Past Perfect Tense (English Language)

Explanation


The Past Perfect Tense represents an action that was completed (finished or "perfected") at some point in the past before something else happened. This tense is formed using the past tense form of "to have" (had) along with the past participle of the verb in either regular or irregular form.

E.g.:

  • I had studied for 3 hours before the exam time.

  • Jane had walked 2 miles before dinner time.

All grammar rules for forming the Past Perfect tense


While making the Past Perfect Tense, we contract the subject (the person or thing that had done the action) and put had in the sentence

  • I had > I’d –

e.g.: After I’d used the book, I thanked my friend.

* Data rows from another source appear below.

-- absorbing the leading run as the first block keeps the cue list
theorem pvPb_pvGb_run (rest : List String) (seq : Int) :
    pvPb (pvGb [] rest) seq =
    pvPb (((rest.takeWhile (fun x => PySem.Str.strip x ≠ "")).map PySem.Str.strip)
      :: pvGb [] (rest.dropWhile (fun x => PySem.Str.strip x ≠ ""))) seq := by
  cases rest with
  | nil => simp [pvGb, pvPb_nil_head]
  | cons r rest2 =>
    by_cases h : PySem.Str.strip r ≠ ""
    · rw [show pvGb [] (r :: rest2) = pvGb ([] ++ [PySem.Str.strip r]) rest2 by simp [pvGb, h]]
      rw [pvGb_cur rest2 _ (by simp)]
      simp [List.takeWhile_cons, List.dropWhile_cons, h]
    · push_neg at h
      rw [show pvGb [] (r :: rest2) = pvGb [] rest2 by simp [pvGb, h]]
      rw [show (r :: rest2).takeWhile (fun x => PySem.Str.strip x ≠ "") = [] by
        simp [List.takeWhile_cons, h]]
      rw [show (r :: rest2).dropWhile (fun x => PySem.Str.strip x ≠ "") = r :: rest2 by
        simp [List.dropWhile_cons, h]]
      rw [List.map_nil, pvPb_nil_head]
      rw [show pvGb [] (r :: rest2) = pvGb [] rest2 by simp [pvGb, h]]

-- main loop correspondence: A's while loop = B's cues over B's blocks
theorem pvLoopA_eq_aux (n : Nat) : ∀ (lines srt : List String) (seq : Int), lines.length ≤ n →
    pvLoopA lines srt seq = srt ++ pvPb (pvGb [] lines) seq := by
  induction n with
  | zero =>
    intro lines srt seq hlen
    rw [Nat.le_zero, List.length_eq_zero_iff] at hlen
    subst hlen
    simp [pvLoopA, pvGb, pvPb]
  | succ n ih =>
    intro lines srt seq hlen
    cases lines with
    | nil => simp [pvLoopA, pvGb, pvPb]
    | cons l rest =>
      simp only [List.length_cons, Nat.succ_le_succ_iff] at hlen
      by_cases hskip : PySem.Str.strip l = "WEBVTT" ∨ PySem.Str.strip l = ""
      · rw [show pvLoopA (l :: rest) srt seq = pvLoopA rest srt seq by
          simp only [pvLoopA]; rw [if_pos hskip]]
        rw [ih rest srt seq hlen]
        rcases hskip with hw | he
        · have hne : PySem.Str.strip l ≠ "" := by rw [hw]; decide
          rw [show pvGb [] (l :: rest) = pvGb [PySem.Str.strip l] rest by
            simp [pvGb, hne]]
          rw [pvGb_cur rest [PySem.Str.strip l] (by simp), List.singleton_append]
          rw [pvPb_dropHead _ _ _ _ (by rw [hw]; decide)]
          rw [← pvPb_pvGb_run]
        · rw [show pvGb [] (l :: rest) = pvGb [] rest by simp [pvGb, he]]
      · push_neg at hskip
        by_cases hts : PySem.Str.isIn "-->" (PySem.Str.strip l) = true
        · -- timestamp line heads the block
          rw [show pvLoopA (l :: rest) srt seq =
              pvLoopA (rest.dropWhile (fun x => PySem.Str.strip x ≠ ""))
                (if ((rest.takeWhile (fun x => PySem.Str.strip x ≠ "")).map PySem.Str.strip) ≠ [] then
                    (srt ++ [PySem.Int.toStr seq, PySem.Str.replace (PySem.Str.strip l) "." ","]) ++
                      [PySem.Str.join "\n"
                        ((rest.takeWhile (fun x => PySem.Str.strip x ≠ "")).map PySem.Str.strip), ""]
                  else srt ++ [PySem.Int.toStr seq, PySem.Str.replace (PySem.Str.strip l) "." ","])
                (seq + 1) by
            simp only [pvLoopA]
            rw [if_neg (by rintro (h1 | h2); exact hskip.1.elim h1; exact hskip.2.elim h2),
              if_pos hts, pvCollectA_spec]]
          rw [ih _ _ _ (le_trans (List.length_dropWhile_le _ _) hlen)]
          rw [show pvGb [] (l :: rest) = pvGb [PySem.Str.strip l] rest by
            simp [pvGb, hskip.2]]
          rw [pvGb_cur rest [PySem.Str.strip l] (by simp), List.singleton_append]
          rw [pvPb_ts_head _ _ _ _ hts]
          by_cases hc :
              ((rest.takeWhile (fun x => PySem.Str.strip x ≠ "")).map PySem.Str.strip) = []
          · rw [if_neg (fun hh => hh hc), if_neg (fun hh => hh hc)]
            simp
          · rw [if_pos hc, if_pos hc]
            simp
        · -- ordinary line: skipped by A, a cueless block head for B
          rw [show pvLoopA (l :: rest) srt seq = pvLoopA rest srt seq by
            simp only [pvLoopA]
            rw [if_neg (by rintro (h1 | h2); exact hskip.1.elim h1; exact hskip.2.elim h2),
              if_neg hts]]
          rw [ih rest srt seq hlen]
          rw [show pvGb [] (l :: rest) = pvGb [PySem.Str.strip l] rest by
            simp [pvGb, hskip.2]]
          rw [pvGb_cur rest [PySem.Str.strip l] (by simp), List.singleton_append]
          rw [pvPb_dropHead _ _ _ _ (by simpa using hts)]
          rw [← pvPb_pvGb_run]

theorem pvLoopA_eq (lines srt : List String) (seq : Int) :
    pvLoopA lines srt seq = srt ++ pvPb (pvGb [] lines) seq :=
  pvLoopA_eq_aux lines.length lines srt seq le_rfl

-- ===== VERDICT (by name: the statement is the Claim_ definition above) =====
theorem convert_vtt_to_srt_spec : Claim_equal_convert_vtt_to_srt := by
  intro v _
  unfold Spec_convert_vtt_to_srt convert_vtt_to_srt convert_vtt_to_srt_alt
  rw [pvLoopA_eq]
  have hb := foldl_pvBlockStep (pvSplitNL (PySem.Str.strip v)) [] []
  rw [List.nil_append] at hb
  simp only [foldl_pvCueStep, hb, List.nil_append]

  • He had > He’d / She has > She’d / It has > It’d – It’d

e.g.: It’d happened so quickly, I didn’t notice.

  • We had > we’d / You have > You’d /They are > They’d –

e.g.: We’d just gotten home when we heard the noise in the park





Sentence patterns for Past Perfect Tense (affirmative, negative, interrogative)


The Past Perfect tense in the English language has 2 parts which are-

  • The past tense of the verb to have (had)

  • The past participle of the main verb

Subject + had + past participle

e.g.: They had started playing before I reach


Affirmative Sentences

Subject + had + past participle

e.g.: She had given the book

Negative sentences

Subject+ hadn’t+ past participle

e.g.: She hadn’t asked the question

Interrogative Sentence

Had + Subject + past participle

e.g.: Had they arrived?


All situations the Past Perfect Tense is used in


a) It is used for completed action that something occurred before another action in the past. The tense can also show that something happened before a specific time in the past.

E.g.:

  • I did not have any money because I had lost my wallet.

  • Jimmy had never been to a movie before last night.


b) It is used to represent the duration before something in the Past. It means that something started in the past and continued up until another action in the past.

E.g.:

c) It is used in the reported speech to indicate other people’s thoughts or words

e.g.:

  • Mira told me that she had finished, but I knew she had not.

  • I thought I had repaid him, but I was wrong

d) It is used in if (conditional) sentences to represent unreal or hypothetical situations

e.g.:

  • I wish I had studied for my exams.

  • If I had known that you are coming, I would have met you.